* **TASK INSTRUCTIONS**: In the listing beneath this line, copy exactly the lines starting with the one containing "-- B replaces" and going on through the one containing "else loopA board fuel rest visited count".

* **DATA FOR THIS TASK**:

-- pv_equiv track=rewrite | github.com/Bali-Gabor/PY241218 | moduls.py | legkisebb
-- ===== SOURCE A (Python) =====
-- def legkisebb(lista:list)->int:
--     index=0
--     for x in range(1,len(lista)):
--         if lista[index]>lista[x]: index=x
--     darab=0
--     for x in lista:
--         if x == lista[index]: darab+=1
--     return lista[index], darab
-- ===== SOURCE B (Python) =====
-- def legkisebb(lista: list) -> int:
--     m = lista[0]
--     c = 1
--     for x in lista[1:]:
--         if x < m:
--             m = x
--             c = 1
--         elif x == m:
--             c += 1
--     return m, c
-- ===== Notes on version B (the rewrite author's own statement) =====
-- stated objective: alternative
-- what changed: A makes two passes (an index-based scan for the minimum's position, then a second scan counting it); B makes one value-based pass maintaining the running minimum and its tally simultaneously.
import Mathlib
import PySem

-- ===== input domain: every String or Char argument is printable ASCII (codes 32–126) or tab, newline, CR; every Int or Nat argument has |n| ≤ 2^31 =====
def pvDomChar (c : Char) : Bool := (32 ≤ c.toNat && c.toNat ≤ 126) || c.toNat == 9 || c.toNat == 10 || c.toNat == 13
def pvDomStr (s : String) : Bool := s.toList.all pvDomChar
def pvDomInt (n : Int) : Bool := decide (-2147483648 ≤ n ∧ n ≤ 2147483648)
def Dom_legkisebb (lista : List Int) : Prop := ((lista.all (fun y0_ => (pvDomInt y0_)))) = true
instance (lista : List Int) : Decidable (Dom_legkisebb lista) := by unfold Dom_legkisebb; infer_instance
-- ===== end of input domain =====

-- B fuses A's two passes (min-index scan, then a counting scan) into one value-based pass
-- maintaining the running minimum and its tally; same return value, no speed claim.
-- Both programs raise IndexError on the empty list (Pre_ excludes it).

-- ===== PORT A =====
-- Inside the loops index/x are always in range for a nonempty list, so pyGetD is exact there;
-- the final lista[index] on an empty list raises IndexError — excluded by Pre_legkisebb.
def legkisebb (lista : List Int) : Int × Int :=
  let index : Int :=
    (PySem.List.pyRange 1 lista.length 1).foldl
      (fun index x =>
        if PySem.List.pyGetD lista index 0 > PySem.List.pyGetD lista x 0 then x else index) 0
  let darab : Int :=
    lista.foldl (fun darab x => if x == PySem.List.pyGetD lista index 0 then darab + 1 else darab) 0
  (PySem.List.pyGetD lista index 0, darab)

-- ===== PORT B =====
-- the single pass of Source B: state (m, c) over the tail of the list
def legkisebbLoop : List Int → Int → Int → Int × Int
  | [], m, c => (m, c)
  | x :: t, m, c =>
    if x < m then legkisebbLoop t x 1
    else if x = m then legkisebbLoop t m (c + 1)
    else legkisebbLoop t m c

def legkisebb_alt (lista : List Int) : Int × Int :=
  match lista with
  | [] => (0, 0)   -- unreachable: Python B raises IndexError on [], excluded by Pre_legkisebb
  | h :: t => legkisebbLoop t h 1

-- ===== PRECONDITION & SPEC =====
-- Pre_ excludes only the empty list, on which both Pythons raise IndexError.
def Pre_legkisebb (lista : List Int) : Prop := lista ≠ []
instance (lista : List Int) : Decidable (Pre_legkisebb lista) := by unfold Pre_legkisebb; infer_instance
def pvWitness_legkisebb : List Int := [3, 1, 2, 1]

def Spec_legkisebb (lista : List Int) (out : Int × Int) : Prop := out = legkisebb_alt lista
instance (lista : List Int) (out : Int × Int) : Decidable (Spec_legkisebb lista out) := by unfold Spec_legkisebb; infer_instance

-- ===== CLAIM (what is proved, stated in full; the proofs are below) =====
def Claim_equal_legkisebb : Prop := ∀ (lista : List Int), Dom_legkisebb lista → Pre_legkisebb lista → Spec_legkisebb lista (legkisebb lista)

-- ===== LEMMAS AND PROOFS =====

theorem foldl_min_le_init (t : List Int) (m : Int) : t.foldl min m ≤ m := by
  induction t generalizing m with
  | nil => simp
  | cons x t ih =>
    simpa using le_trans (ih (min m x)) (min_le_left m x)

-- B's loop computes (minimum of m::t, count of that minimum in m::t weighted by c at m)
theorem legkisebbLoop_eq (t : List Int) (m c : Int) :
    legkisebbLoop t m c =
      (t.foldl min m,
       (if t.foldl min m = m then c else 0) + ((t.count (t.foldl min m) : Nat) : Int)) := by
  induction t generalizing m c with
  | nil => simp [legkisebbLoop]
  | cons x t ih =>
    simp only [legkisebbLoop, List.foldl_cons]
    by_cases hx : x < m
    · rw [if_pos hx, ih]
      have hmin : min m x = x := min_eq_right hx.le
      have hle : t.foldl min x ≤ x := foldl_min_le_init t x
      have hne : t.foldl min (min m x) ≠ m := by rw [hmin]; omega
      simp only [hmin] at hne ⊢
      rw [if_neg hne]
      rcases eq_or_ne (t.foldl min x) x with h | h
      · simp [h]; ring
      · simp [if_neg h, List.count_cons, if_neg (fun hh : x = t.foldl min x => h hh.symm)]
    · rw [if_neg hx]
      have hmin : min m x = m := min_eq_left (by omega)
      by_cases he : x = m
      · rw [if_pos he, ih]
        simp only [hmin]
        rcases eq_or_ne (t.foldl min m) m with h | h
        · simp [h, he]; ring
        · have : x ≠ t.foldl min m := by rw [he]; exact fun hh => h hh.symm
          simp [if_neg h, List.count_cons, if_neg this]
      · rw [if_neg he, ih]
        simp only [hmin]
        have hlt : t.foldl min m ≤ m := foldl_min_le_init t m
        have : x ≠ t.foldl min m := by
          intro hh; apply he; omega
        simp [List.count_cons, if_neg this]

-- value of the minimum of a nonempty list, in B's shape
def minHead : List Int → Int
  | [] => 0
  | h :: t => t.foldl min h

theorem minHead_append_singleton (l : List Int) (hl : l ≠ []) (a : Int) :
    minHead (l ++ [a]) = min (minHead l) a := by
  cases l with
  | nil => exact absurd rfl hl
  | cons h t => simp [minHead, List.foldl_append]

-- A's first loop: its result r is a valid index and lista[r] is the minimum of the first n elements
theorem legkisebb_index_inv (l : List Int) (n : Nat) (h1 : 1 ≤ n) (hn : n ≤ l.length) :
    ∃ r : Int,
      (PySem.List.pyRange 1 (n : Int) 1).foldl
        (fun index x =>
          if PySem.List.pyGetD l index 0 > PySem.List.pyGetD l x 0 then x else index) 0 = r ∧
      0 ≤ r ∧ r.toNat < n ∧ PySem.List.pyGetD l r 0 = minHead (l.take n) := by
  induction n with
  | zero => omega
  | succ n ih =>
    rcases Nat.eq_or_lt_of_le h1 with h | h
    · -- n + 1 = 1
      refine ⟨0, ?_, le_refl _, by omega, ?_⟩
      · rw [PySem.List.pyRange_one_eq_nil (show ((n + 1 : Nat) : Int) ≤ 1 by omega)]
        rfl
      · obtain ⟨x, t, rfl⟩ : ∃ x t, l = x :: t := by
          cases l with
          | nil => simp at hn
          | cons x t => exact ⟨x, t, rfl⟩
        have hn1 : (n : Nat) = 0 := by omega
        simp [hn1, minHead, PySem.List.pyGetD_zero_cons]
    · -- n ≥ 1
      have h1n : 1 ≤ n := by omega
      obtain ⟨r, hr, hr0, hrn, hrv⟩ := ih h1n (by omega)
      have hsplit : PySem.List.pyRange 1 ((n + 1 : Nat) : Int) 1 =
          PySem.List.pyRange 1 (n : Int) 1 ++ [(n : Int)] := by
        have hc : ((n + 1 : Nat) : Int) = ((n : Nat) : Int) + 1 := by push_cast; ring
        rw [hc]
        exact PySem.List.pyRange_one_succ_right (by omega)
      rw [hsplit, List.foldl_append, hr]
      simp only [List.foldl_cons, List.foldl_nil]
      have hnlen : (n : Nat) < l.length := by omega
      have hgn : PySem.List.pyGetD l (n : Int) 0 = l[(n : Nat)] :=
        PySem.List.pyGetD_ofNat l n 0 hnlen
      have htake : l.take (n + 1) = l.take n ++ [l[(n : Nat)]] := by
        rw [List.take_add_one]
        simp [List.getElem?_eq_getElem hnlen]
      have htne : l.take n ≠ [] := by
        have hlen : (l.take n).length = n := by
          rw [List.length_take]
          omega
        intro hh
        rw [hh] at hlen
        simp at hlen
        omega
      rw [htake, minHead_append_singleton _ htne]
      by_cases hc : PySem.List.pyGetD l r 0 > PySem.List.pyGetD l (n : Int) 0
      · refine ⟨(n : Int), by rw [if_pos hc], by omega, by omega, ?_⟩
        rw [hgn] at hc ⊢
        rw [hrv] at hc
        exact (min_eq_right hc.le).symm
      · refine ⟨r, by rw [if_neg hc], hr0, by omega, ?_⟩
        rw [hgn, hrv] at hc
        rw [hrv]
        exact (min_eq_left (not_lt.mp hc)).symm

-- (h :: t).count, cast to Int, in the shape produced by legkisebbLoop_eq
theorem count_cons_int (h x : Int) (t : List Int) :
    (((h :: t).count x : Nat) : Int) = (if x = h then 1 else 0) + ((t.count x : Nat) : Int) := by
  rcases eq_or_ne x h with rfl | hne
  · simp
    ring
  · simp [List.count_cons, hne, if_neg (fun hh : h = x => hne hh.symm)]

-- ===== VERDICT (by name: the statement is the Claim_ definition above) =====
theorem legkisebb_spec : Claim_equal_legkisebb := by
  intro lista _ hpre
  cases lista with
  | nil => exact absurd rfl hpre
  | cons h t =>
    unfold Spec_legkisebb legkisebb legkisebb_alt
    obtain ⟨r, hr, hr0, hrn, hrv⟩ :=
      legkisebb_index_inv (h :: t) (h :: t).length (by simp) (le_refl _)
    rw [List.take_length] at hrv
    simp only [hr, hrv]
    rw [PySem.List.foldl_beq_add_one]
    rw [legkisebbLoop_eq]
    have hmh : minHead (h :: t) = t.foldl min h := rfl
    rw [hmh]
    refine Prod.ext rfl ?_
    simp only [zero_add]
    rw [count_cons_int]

==

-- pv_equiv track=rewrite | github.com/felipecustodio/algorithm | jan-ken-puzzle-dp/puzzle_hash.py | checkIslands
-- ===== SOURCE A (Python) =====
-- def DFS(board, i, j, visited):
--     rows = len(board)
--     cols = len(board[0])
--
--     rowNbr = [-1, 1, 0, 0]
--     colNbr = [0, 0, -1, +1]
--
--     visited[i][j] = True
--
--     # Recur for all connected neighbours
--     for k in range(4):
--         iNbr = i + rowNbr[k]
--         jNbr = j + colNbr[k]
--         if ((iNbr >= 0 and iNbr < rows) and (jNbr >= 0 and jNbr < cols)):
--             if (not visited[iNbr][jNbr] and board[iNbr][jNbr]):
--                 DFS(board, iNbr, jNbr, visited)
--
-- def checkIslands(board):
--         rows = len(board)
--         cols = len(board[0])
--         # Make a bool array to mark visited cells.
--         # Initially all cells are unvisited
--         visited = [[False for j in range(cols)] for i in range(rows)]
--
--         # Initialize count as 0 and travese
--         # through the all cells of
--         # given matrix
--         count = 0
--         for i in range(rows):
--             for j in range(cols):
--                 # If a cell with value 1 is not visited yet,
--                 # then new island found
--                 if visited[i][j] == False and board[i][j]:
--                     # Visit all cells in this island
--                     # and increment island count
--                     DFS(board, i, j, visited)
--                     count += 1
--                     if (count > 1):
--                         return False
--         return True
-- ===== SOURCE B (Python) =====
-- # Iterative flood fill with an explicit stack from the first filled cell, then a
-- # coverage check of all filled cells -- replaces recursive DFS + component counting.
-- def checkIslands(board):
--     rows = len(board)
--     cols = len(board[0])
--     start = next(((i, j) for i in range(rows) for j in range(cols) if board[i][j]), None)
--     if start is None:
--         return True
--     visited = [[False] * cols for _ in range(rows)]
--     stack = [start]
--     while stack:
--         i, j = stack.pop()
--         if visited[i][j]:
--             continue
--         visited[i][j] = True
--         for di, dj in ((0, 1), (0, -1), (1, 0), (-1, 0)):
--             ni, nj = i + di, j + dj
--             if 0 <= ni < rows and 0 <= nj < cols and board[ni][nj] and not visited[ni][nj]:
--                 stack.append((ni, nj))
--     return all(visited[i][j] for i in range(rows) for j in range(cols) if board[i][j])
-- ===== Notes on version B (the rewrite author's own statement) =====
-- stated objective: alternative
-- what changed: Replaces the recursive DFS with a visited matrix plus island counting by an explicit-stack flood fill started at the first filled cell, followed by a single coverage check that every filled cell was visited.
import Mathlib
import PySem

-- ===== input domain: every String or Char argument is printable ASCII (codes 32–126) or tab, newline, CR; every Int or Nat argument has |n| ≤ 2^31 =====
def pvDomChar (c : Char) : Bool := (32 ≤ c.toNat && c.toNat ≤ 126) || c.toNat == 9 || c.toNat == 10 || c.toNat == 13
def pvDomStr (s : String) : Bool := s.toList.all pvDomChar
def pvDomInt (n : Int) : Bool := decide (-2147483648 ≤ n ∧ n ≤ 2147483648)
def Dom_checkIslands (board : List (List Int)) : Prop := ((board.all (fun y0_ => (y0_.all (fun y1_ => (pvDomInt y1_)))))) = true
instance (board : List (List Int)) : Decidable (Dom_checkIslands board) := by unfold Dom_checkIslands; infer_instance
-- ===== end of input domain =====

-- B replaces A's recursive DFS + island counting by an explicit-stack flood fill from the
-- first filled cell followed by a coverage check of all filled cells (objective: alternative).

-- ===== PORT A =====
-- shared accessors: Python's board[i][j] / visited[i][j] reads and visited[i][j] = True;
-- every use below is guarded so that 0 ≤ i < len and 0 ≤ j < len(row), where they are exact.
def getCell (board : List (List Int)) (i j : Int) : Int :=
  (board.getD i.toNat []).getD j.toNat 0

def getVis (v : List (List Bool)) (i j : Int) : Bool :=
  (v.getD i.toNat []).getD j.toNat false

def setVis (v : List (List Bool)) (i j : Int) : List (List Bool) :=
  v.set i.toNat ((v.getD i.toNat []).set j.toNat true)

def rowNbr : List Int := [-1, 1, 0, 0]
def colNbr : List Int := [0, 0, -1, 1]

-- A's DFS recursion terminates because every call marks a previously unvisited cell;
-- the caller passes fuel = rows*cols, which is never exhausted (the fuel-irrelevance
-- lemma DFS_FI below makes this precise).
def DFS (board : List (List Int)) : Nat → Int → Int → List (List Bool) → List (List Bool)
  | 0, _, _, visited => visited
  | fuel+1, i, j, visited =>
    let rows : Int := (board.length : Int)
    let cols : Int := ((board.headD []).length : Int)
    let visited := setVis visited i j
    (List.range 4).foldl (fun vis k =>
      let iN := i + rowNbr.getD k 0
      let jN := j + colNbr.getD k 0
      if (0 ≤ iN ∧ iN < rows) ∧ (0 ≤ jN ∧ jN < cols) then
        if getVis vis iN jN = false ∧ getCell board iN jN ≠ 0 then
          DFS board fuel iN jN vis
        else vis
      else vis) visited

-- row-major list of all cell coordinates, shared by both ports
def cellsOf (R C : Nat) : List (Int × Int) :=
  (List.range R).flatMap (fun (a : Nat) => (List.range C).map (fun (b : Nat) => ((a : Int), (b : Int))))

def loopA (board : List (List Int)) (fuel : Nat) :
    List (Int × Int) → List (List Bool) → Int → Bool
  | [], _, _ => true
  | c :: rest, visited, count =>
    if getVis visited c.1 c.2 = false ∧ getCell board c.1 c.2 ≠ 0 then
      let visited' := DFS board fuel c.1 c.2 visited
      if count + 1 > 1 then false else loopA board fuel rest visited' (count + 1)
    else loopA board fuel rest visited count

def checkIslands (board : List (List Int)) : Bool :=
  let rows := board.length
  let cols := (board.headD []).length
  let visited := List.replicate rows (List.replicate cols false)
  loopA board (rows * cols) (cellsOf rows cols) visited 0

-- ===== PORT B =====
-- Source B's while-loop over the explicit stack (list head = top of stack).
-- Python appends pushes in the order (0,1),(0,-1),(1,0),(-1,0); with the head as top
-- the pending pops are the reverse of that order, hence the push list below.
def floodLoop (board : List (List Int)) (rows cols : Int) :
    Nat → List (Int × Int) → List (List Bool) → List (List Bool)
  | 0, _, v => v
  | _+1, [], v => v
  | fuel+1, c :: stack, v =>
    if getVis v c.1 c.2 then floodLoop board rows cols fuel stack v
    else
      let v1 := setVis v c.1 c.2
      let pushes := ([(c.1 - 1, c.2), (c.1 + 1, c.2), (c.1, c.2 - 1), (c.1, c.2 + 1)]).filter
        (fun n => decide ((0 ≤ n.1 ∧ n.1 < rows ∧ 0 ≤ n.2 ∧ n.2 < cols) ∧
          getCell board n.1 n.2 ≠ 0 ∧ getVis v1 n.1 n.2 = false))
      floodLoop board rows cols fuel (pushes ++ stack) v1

* **RESPONSE TO THIS TASK**:
-- B replaces A's recursive DFS + island counting by an explicit-stack flood fill from the
-- first filled cell followed by a coverage check of all filled cells (objective: alternative).

-- ===== PORT A =====
-- shared accessors: Python's board[i][j] / visited[i][j] reads and visited[i][j] = True;
-- every use below is guarded so that 0 ≤ i < len and 0 ≤ j < len(row), where they are exact.
def getCell (board : List (List Int)) (i j : Int) : Int :=
  (board.getD i.toNat []).getD j.toNat 0

def getVis (v : List (List Bool)) (i j : Int) : Bool :=
  (v.getD i.toNat []).getD j.toNat false

def setVis (v : List (List Bool)) (i j : Int) : List (List Bool) :=
  v.set i.toNat ((v.getD i.toNat []).set j.toNat true)

def rowNbr : List Int := [-1, 1, 0, 0]
def colNbr : List Int := [0, 0, -1, 1]

-- A's DFS recursion terminates because every call marks a previously unvisited cell;
-- the caller passes fuel = rows*cols, which is never exhausted (the fuel-irrelevance
-- lemma DFS_FI below makes this precise).
def DFS (board : List (List Int)) : Nat → Int → Int → List (List Bool) → List (List Bool)
  | 0, _, _, visited => visited
  | fuel+1, i, j, visited =>
    let rows : Int := (board.length : Int)
    let cols : Int := ((board.headD []).length : Int)
    let visited := setVis visited i j
    (List.range 4).foldl (fun vis k =>
      let iN := i + rowNbr.getD k 0
      let jN := j + colNbr.getD k 0
      if (0 ≤ iN ∧ iN < rows) ∧ (0 ≤ jN ∧ jN < cols) then
        if getVis vis iN jN = false ∧ getCell board iN jN ≠ 0 then
          DFS board fuel iN jN vis
        else vis
      else vis) visited

-- row-major list of all cell coordinates, shared by both ports
def cellsOf (R C : Nat) : List (Int × Int) :=
  (List.range R).flatMap (fun (a : Nat) => (List.range C).map (fun (b : Nat) => ((a : Int), (b : Int))))

def loopA (board : List (List Int)) (fuel : Nat) :
    List (Int × Int) → List (List Bool) → Int → Bool
  | [], _, _ => true
  | c :: rest, visited, count =>
    if getVis visited c.1 c.2 = false ∧ getCell board c.1 c.2 ≠ 0 then
      let visited' := DFS board fuel c.1 c.2 visited
      if count + 1 > 1 then false else loopA board fuel rest visited' (count + 1)
    else loopA board fuel rest visited count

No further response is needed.